2. In support of the rule several grounds have been urged. In the first place it has been contended that as the petitioners took delivery after the damages had been assessed and a certificate of such assessments showing the amount of it as Rs. 334-8-0 had been given to the petitioners and after the Chief Station Master at Shalimar had promised to make good the amount the railway Co. are under a disability to plead the Risk Notes. In answer to this contention it is enough to say that nothing has been proved which would go to raise an estoppel of this nature against the Co. Nextly, it has been urged that the goods were not carried in the proper vehicles enjoined by the rules and so there was misconduct on the part of the Co.'s servants which would deprive the Co. of their protection under the Risk Notes. The finding on this point as recorded by the Subordinate Judge is against the petitioner. Thirdly, it has been urged that the conditions under which the Risk Notes could be taken were nonexistent and so the Risk Notes are not operative. What is said under this head is that Risk Note form A is to be used when Articles are tendered for carriage in bad condition or so defectively packed as to be liable to damage, leakage or wastage in transit, but that, in point of fact, no packing conditions were in existence at the date of dispatch of the goods, and that Risk Note Form B is to be used only when there is an alternative rate quoted for the goods in the tariff and the consignor avails himself of the lower rate while at the date of the dispatch biris had only one rate. Neither of these matters appears to have been specifically raised in the Court below. In view, however, of the importance of the ease we have allowed the parties to go into these matters.. We find that the arguments so far as these matters are concerned are based on some erroneous supposition. The Forwarding Note itself bears the endorsement

Packed in bags and baskets instead of boxes as required by the packing conditions prescribed.

showing that such rules did exist at the time. The tariff rates produced before us show that there were alternative rates and the petitioners availed themselves of the lower rate.

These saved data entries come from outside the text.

-- pv_equiv track=rewrite | github.com/FilipOsowski/Java-Site | solution_checker.py | get_first_error
-- ===== SOURCE A (Python) =====
-- def get_first_error(output):
--     error_text = []
--     error_start = False
--     for line in output:
--         if "|  Error:" in line:
--             error_start = not error_start
--
--         if error_start:
--             error_text.append(line)
--
--     return error_text
-- ===== SOURCE B (Python) =====
-- def get_first_error(output):
--     error_text = []
--     it = iter(output)
--     for line in it:
--         if "|  Error:" in line:
--             error_text.append(line)
--             for inner in it:
--                 if "|  Error:" in inner:
--                     break
--                 error_text.append(inner)
--     return error_text
-- ===== Notes on version B (the rewrite author's own statement) =====
-- stated objective: idiomatic
-- what changed: Replaced the boolean toggle flag with explicit control flow: an outer loop over a shared iterator skips to each opening '| Error:' marker and a nested inner loop collects lines until the closing marker, so no flag state is carried.
import Mathlib
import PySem

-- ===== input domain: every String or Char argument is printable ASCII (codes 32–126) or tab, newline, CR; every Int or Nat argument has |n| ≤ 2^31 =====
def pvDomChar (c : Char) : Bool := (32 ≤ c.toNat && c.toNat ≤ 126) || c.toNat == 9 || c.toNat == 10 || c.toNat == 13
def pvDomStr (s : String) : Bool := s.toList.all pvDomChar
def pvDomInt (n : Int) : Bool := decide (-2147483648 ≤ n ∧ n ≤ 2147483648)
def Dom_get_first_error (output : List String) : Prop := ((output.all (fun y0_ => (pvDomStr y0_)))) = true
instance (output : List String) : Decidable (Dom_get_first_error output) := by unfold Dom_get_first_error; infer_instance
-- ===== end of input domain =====

-- B replaces A's boolean toggle flag with explicit control flow (outer skip loop + nested collect loop over one iterator); same cost, no state flag.

-- ===== PORT A =====
-- A: single loop carrying (error_text, error_start); the flag toggles on marker lines before the append.
def get_first_error (output : List String) : List String :=
  (output.foldl
    (fun (st : List String × Bool) line =>
      let error_start := if PySem.Str.isIn "|  Error:" line then !st.2 else st.2
      (if error_start then st.1 ++ [line] else st.1, error_start))
    ([], false)).1

-- ===== PORT B =====
-- B: outer loop (gfeSkip) advances the iterator to an opening marker; inner loop (gfeCollect)
-- appends lines until the closing marker, then control returns to the outer loop.
mutual
  def gfeSkip : List String → List String
    | [] => []
    | line :: rest =>
      if PySem.Str.isIn "|  Error:" line then line :: gfeCollect rest
      else gfeSkip rest
  def gfeCollect : List String → List String
    | [] => []
    | line :: rest =>
      if PySem.Str.isIn "|  Error:" line then gfeSkip rest
      else line :: gfeCollect rest
end

def get_first_error_alt (output : List String) : List String := gfeSkip output

-- ===== PRECONDITION & SPEC =====
def Spec_get_first_error (output : List String) (out : List String) : Prop := out = get_first_error_alt output
instance (output : List String) (out : List String) : Decidable (Spec_get_first_error output out) := by unfold Spec_get_first_error; infer_instance

-- ===== CLAIM (what is proved, stated in full; the proofs are below) =====
def Claim_equal_get_first_error : Prop := ∀ (output : List String), Dom_get_first_error output → Spec_get_first_error output (get_first_error output)

-- ===== LEMMAS AND PROOFS =====
lemma gfe_fold_eq (ls : List String) : ∀ (acc : List String) (b : Bool),
    (ls.foldl
      (fun (st : List String × Bool) line =>
        let error_start := if PySem.Str.isIn "|  Error:" line then !st.2 else st.2
        (if error_start then st.1 ++ [line] else st.1, error_start))
      (acc, b)).1
      = acc ++ (if b then gfeCollect ls else gfeSkip ls) := by
  induction ls with
  | nil => intro acc b; simp [gfeCollect, gfeSkip]
  | cons l rest ih =>
    intro acc b
    by_cases h : PySem.Str.isIn "|  Error:" l = true <;> cases b <;>
      simp only [List.foldl_cons, h, Bool.not_true, Bool.not_false, if_true, if_false,
        Bool.false_eq_true, ih, gfeSkip, gfeCollect] <;>
      simp

-- ===== VERDICT (by name: the statement is the Claim_ definition above) =====
theorem get_first_error_spec : Claim_equal_get_first_error := by
  intro output _
  unfold Spec_get_first_error get_first_error get_first_error_alt
  simpa using gfe_fold_eq output [] false
-- B: the plate loop distributes the plates into the buckets and the leftovers
lemma buckets_fill (plates ks : List Int) (g : Int → List Int) (left : List Int) :
    plates.foldl
      (fun (s : PySem.Dict Int (List Int) × List Int) plate =>
        if s.1.contains plate then (s.1.modify plate [] (fun b => b ++ [plate]), s.2)
        else (s.1, s.2 ++ [plate]))
      (⟨ks.map (fun k => (k, g k))⟩, left)
    = (⟨ks.map (fun k => (k, g k ++ plates.filter (· == k)))⟩,
       left ++ plates.filter (fun p => !(ks.contains p))) := by
  induction plates generalizing g left with
  | nil => simp
  | cons p rest ih =>
    simp only [List.foldl_cons]
    by_cases hp : p ∈ ks
    · have hc : (PySem.Dict.mk (ks.map (fun k => (k, g k)))).contains p = true := by
        simp only [PySem.Dict.contains, List.any_eq_true]
        exact ⟨(p, g p), List.mem_map.mpr ⟨p, hp, rfl⟩, by simp⟩
      have hget : (PySem.Dict.mk (ks.map (fun k => (k, g k)))).getD p [] = g p := by
        simp [PySem.Dict.getD, PySem.Dict.get?, find?_map_of_mem ks g p hp]
      have hmod : (PySem.Dict.mk (ks.map (fun k => (k, g k)))).modify p [] (fun b => b ++ [p])
          = ⟨ks.map (fun k => (k, (fun k => if k = p then g p ++ [p] else g k) k))⟩ := by
        simp only [PySem.Dict.modify, hget, PySem.Dict.insert, hc, if_true, List.map_map]
        congr 1
        apply List.map_congr_left
        intro k _
        by_cases hk : k = p
        · subst hk; simp
        · simp [hk]
      rw [if_pos hc, hmod, ih]
      simp only [Prod.mk.injEq]
      constructor
      · congr 1
        apply List.map_congr_left
        intro k hk
        by_cases hkp : k = p
        · subst hkp; simp
        · have hpk : ¬ p = k := fun h => hkp h.symm
          simp [hpk, hkp]
      · simp [hp]
    · have hc : (PySem.Dict.mk (ks.map (fun k => (k, g k)))).contains p = false := by
        simp only [PySem.Dict.contains, List.any_eq_false]
        intro q hq
        rcases List.mem_map.mp hq with ⟨k, hk, rfl⟩
        have hkp : ¬ k = p := fun he => hp (he ▸ hk)
        simp [hkp]
      rw [if_neg (by simp [hc]), ih]
      simp only [Prod.mk.injEq]
      constructor
      · congr 1
        apply List.map_congr_left
        intro k hk
        have hpk : ¬ p = k := fun he => hp (he ▸ hk)
        simp [hpk]
      · simp [hp]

3. The Risk Notes, therefore, were taken on the basis of existing conditions and in our opinion were operative. Nextly, it has been contended that the agreement to limit the liability of the Co. was void as the Risk Notes were not duly executed within the meaning of Section 72, Sub-section (2) Clause (a), Railway Act. We find ourselves unable to agree in this contention, because the Risk Notes have been proved to have been signed by the plaintiff' agent at Gondia who delivered the goods to the Ry. Administration. Lastly, it has been urged that the agreement is void in that it was not in a from approved by the Governor-General-in-Council, as it must be, under Section 72, Sub-section (2), Clause (b). The defect that is pointed out is that whereas in the approved Forms of Risk Notes A and B it is stated that the Risk Notes, the Forwarding Order and the Ry. Receipt must bear one and 'the same date', here the Risk Notes bere date 13th July 1926 and the Ry. Receipt, 15th July 1926. Reliance for this contention has been placed upon a decision of Tek Chand, J., in the case of E.I. Ry. v. Jot Ram Chandra Bhan [1916] 20 C.W.N. : A.I.R. 1928 Lahore 162. With all respect to the learned Judge we must say we are unable to agree with him in the view that he has taken with regard to a discrepancy of this character. The case of Mahabasha Bankapur v. Secy. of State [1916] 20 C.W.N. 685 upon which he has relied is, in our opinion, widely different. We are of opinion that so long as it is established that the Risk Notes, the Forwarding Note and Railway Receipt refer to the consignment in question the Co. is amply protected.

4. As all the contentions urged in support of the Rule fail, the rule must be discharged with costs 2 gold mothers.